Skor dihitung berdasarkan enam metrik yakni tingkat imbal hasil (nominal yields), tingkat imbal hasil riil (real yields), selisih imbal hasil obligasi dengan yield Treasury Amerika Serikat (AS), lalu tingkat bunga acuan negara terkait, potensi penurunan bunga acuan dan potensi tekanan inflasi ke depan.
Dengan skor yang rendah, pasar obligasi Indonesia diperkirakan akan tidak banyak menikmati limpahan dana asing ketika pivot The Fed bakal mendorong para pemodal global mencari peluang di aset-aset pasar negara berkembang.
"Kami tidak melihat nilai yang menarik di kelompok obligasi lokal Asia saat ini seiring dengan nilai 'carry' yang masih perlu lebih tinggi. Saat ini obligasi Brazil, Meksiko dan Kolombia terlihat lebih menarik," jelas Shamaila Khan, Head of Emerging Markets and Asia Pacific di UBS Asset Management New York, seperti dilansir Bloomberg News, pekan lalu.
Obligasi negara berkembang Asia mencatat return 2,2% tahun ini, ketika secara keseluruhan pasar obligasi negara berkembang mencetak return 3,7% disokong terutama oleh reli obligasi Amerika Latin, seperti terlihat dari indeks yang disusun Bloomberg.
Indonesia saat ini mencatat tingkat imbal hasil SUN 10 tahun di kisaran 6,47%, membawa selisih imbal hasil dengan Treasury mencapai 257 basis poin dengan yield UST-10 tahun di 3,90%. Sementara tingkat inflasi tahun depan diperkirakan lebih tinggi ketimbang 2023 akibat lonjakan harga pangan terdampak El Nino dan ketidakpastian kebijakan bunga The Fed.
Ruang bagi Bank Indonesia (BI) memangkas bunga acuan pun jadi lebih sempit karena bank sentral perlu memastikan stabilitas rupiah di tengah tahun Pemilu dan ancaman tekanan harga. Hasil survei yang dilansir oleh Bloomberg memperkirakan, BI hanya berpeluang memangkas bunga acuan sebesar 75 bps tahun depan.
Mengacu pada kinerja neraca dagang per November, defisit neraca berjalan pada full year 2023, diperkirakan mencapai -0,2% terhadap Produk Domestik Bruto (PDB), menurut perhitungan Samuel Sekuritas. Sementara pada 2024, defisit diperkirakan lebih besar, mencapai 0,9% terhadap PDB.

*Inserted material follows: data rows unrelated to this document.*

-- pv_equiv track=rewrite | github.com/pannchat/1day1commit | 1003.py | count_fib
-- ===== SOURCE A (Python) =====
-- def count_fib(n):
--     zero_count = [1,0]
--     one_count = [0,1]
--     if n < 2 :
--         return
--
--     for i in range(2,n+1):
--         zero_count.append(zero_count[i-2] + zero_count[i-1])
--         one_count.append(one_count[i-2] + one_count[i-1])
--     return zero_count, one_count
-- ===== SOURCE B (Python) =====
-- def count_fib(n):
--     if n < 2:
--         return
--     one_count = [0, 1]
--     for i in range(2, n + 1):
--         one_count.append(one_count[i - 2] + one_count[i - 1])
--     return [1] + one_count[:n], one_count
-- ===== Notes on version B (the rewrite author's own statement) =====
-- stated objective: simpler
-- what changed: B maintains only the one_count recurrence list and derives zero_count afterwards as [1] + one_count[:n] (using zero_count[i] = one_count[i-1]), instead of running two parallel Fibonacci recurrences.
import Mathlib
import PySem

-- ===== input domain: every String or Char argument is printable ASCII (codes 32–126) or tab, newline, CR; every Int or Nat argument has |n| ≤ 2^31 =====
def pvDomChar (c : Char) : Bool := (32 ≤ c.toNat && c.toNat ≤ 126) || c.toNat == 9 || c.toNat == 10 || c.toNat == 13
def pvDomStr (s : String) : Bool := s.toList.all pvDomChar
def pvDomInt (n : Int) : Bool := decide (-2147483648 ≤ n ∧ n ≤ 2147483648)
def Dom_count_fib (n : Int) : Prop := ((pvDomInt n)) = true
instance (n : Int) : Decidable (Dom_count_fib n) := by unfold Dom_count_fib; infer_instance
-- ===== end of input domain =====

-- B keeps only the one_count recurrence and derives zero_count as [1] + one_count[:n];
-- A runs two parallel recurrence lists. Equivalence of the return values is proved below.

-- ===== PORT A =====
-- Literal port of A: two parallel lists, each appending xs[i-2]+xs[i-1] over range(2, n+1).
-- All indices are in range, so pyGetD is exact here.
def count_fib (n : Int) : Option (List Int × List Int) :=
  let zero_count : List Int := [1, 0]
  let one_count : List Int := [0, 1]
  if n < 2 then none
  else
    let s := (PySem.List.pyRange 2 (n + 1) 1).foldl
      (fun (s : List Int × List Int) i =>
        (s.1 ++ [PySem.List.pyGetD s.1 (i - 2) 0 + PySem.List.pyGetD s.1 (i - 1) 0],
         s.2 ++ [PySem.List.pyGetD s.2 (i - 2) 0 + PySem.List.pyGetD s.2 (i - 1) 0]))
      (zero_count, one_count)
    some s

-- ===== PORT B =====
-- Literal port of Source B: one recurrence list, zero_count derived by a slice.
def count_fib_alt (n : Int) : Option (List Int × List Int) :=
  if n < 2 then none
  else
    let one_count := (PySem.List.pyRange 2 (n + 1) 1).foldl
      (fun (o : List Int) i =>
        o ++ [PySem.List.pyGetD o (i - 2) 0 + PySem.List.pyGetD o (i - 1) 0])
      [0, 1]
    some (1 :: PySem.List.slice one_count none (some n), one_count)

-- ===== PRECONDITION & SPEC =====
def Spec_count_fib (n : Int) (out : Option (List Int × List Int)) : Prop := out = count_fib_alt n
instance (n : Int) (out : Option (List Int × List Int)) : Decidable (Spec_count_fib n out) := by unfold Spec_count_fib; infer_instance

-- ===== CLAIM (what is proved, stated in full; the proofs are below) =====
def Claim_equal_count_fib : Prop := ∀ (n : Int), Dom_count_fib n → Spec_count_fib n (count_fib n)

-- ===== LEMMAS AND PROOFS =====

-- Fibonacci values: one_count[j] = pvFib j, zero_count[j] = pvFibZ j.
def pvFib : Nat → Int
  | 0 => 0
  | 1 => 1
  | k + 2 => pvFib k + pvFib (k + 1)

def pvFibZ : Nat → Int
  | 0 => 1
  | k + 1 => pvFib k

-- B's loop state after the indices 2 .. 2+k-1 have been processed.
lemma loopB (k : Nat) :
    (PySem.List.pyRange 2 (2 + (k : Int)) 1).foldl
      (fun (o : List Int) i =>
        o ++ [PySem.List.pyGetD o (i - 2) 0 + PySem.List.pyGetD o (i - 1) 0])
      [0, 1]
    = (List.range (k + 2)).map pvFib := by
  induction k with
  | zero =>
      rw [show (2 + ((0 : Nat) : Int)) = 2 by norm_num, PySem.List.pyRange_one_eq_nil (by omega)]
      simp [List.range_succ, pvFib]
  | succ k ih =>
      rw [show (2 + ((k + 1 : Nat) : Int)) = (2 + (k : Int)) + 1 by push_cast; ring,
        PySem.List.pyRange_one_succ_right (by omega), List.foldl_append, ih]
      simp only [List.foldl_cons, List.foldl_nil]
      rw [show (2 + (k : Int) - 2) = ((k : Nat) : Int) by ring,
        show (2 + (k : Int) - 1) = ((k + 1 : Nat) : Int) by push_cast; ring]
      simp only [PySem.List.pyGetD_natCast]
      rw [List.getD_eq_getElem _ _ (by simp), List.getD_eq_getElem _ _ (by simp)]
      simp only [List.getElem_map, List.getElem_range]
      simp [List.range_succ, pvFib]

-- A's paired loop state: zero = map pvFibZ, one = map pvFib.
lemma loopA (k : Nat) :
    (PySem.List.pyRange 2 (2 + (k : Int)) 1).foldl
      (fun (s : List Int × List Int) i =>
        (s.1 ++ [PySem.List.pyGetD s.1 (i - 2) 0 + PySem.List.pyGetD s.1 (i - 1) 0],
         s.2 ++ [PySem.List.pyGetD s.2 (i - 2) 0 + PySem.List.pyGetD s.2 (i - 1) 0]))
      ([1, 0], [0, 1])
    = ((List.range (k + 2)).map pvFibZ, (List.range (k + 2)).map pvFib) := by
  induction k with
  | zero =>
      rw [show (2 + ((0 : Nat) : Int)) = 2 by norm_num, PySem.List.pyRange_one_eq_nil (by omega)]
      simp [List.range_succ, pvFib, pvFibZ]
  | succ k ih =>
      rw [show (2 + ((k + 1 : Nat) : Int)) = (2 + (k : Int)) + 1 by push_cast; ring,
        PySem.List.pyRange_one_succ_right (by omega), List.foldl_append, ih]
      simp only [List.foldl_cons, List.foldl_nil]
      rw [show (2 + (k : Int) - 2) = ((k : Nat) : Int) by ring,
        show (2 + (k : Int) - 1) = ((k + 1 : Nat) : Int) by push_cast; ring]
      simp only [PySem.List.pyGetD_natCast]
      rw [List.getD_eq_getElem _ _ (by simp), List.getD_eq_getElem _ _ (by simp),
        List.getD_eq_getElem _ _ (by simp), List.getD_eq_getElem _ _ (by simp)]
      simp only [List.getElem_map, List.getElem_range]
      cases k with
      | zero => simp [List.range_succ, pvFib, pvFibZ]
      | succ j => simp [List.range_succ, pvFib, pvFibZ]

-- zero_count is the one_count list shifted: map pvFibZ over range (m+1) = 1 :: map pvFib over range m.
lemma fibZ_shift (m : Nat) :
    (List.range (m + 1)).map pvFibZ = 1 :: (List.range m).map pvFib := by
  rw [List.range_succ_eq_map]
  simp [pvFibZ, Function.comp]

theorem count_fib_spec_aux (n : Int) : count_fib n = count_fib_alt n := by
  unfold count_fib count_fib_alt
  by_cases h : n < 2
  · simp [h]
  · simp only [h, if_false]
    obtain ⟨k, rfl⟩ : ∃ k : Nat, n = 2 + (k : Int) := ⟨(n - 2).toNat, by omega⟩
    rw [show (2 + (k : Int) + 1) = 2 + ((k + 1 : Nat) : Int) by push_cast; ring]
    rw [loopA (k + 1), loopB (k + 1)]
    rw [show ((2 : Int) + (k : Int)) = ((k + 2 : Nat) : Int) by push_cast; ring,
      PySem.List.slice_to_natCast]
    rw [show k + 1 + 2 = (k + 2) + 1 by ring, fibZ_shift (k + 2)]
    rw [← List.map_take, List.take_range, show min (k + 2) (k + 2 + 1) = k + 2 by omega]

-- ===== VERDICT (by name: the statement is the Claim_ definition above) =====
theorem count_fib_spec : Claim_equal_count_fib := by
  intro n _
  unfold Spec_count_fib
  exact count_fib_spec_aux n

"Menimbang kemungkinan pelebaran defisit neraca berjalan hingga mendekati -1% terhadap Produk Domestik Bruto, kami memperkirakan kemungkinan BI membatasi pemangkasan suku bunga acuan pada 2024 lebih kecil dibanding besar pemangkasan bunga oleh The Fed yaitu optimal sebesar 75 bps menjadi 5,25%," kata Lionel Prayadi, Macro Strategist Samuel Sekuritas dalam catatan, Senin (18/12/2023).
Berdasarkan dot plot pertemuan terakhir The Fed, FOMC, pekan lalu, besar pemangkasan bunga The Fed diprediksi sebanyak 75 bps. Sementara pasar memperkirakan lebih besar lagi sebanyak 150 bps menjadi 4%.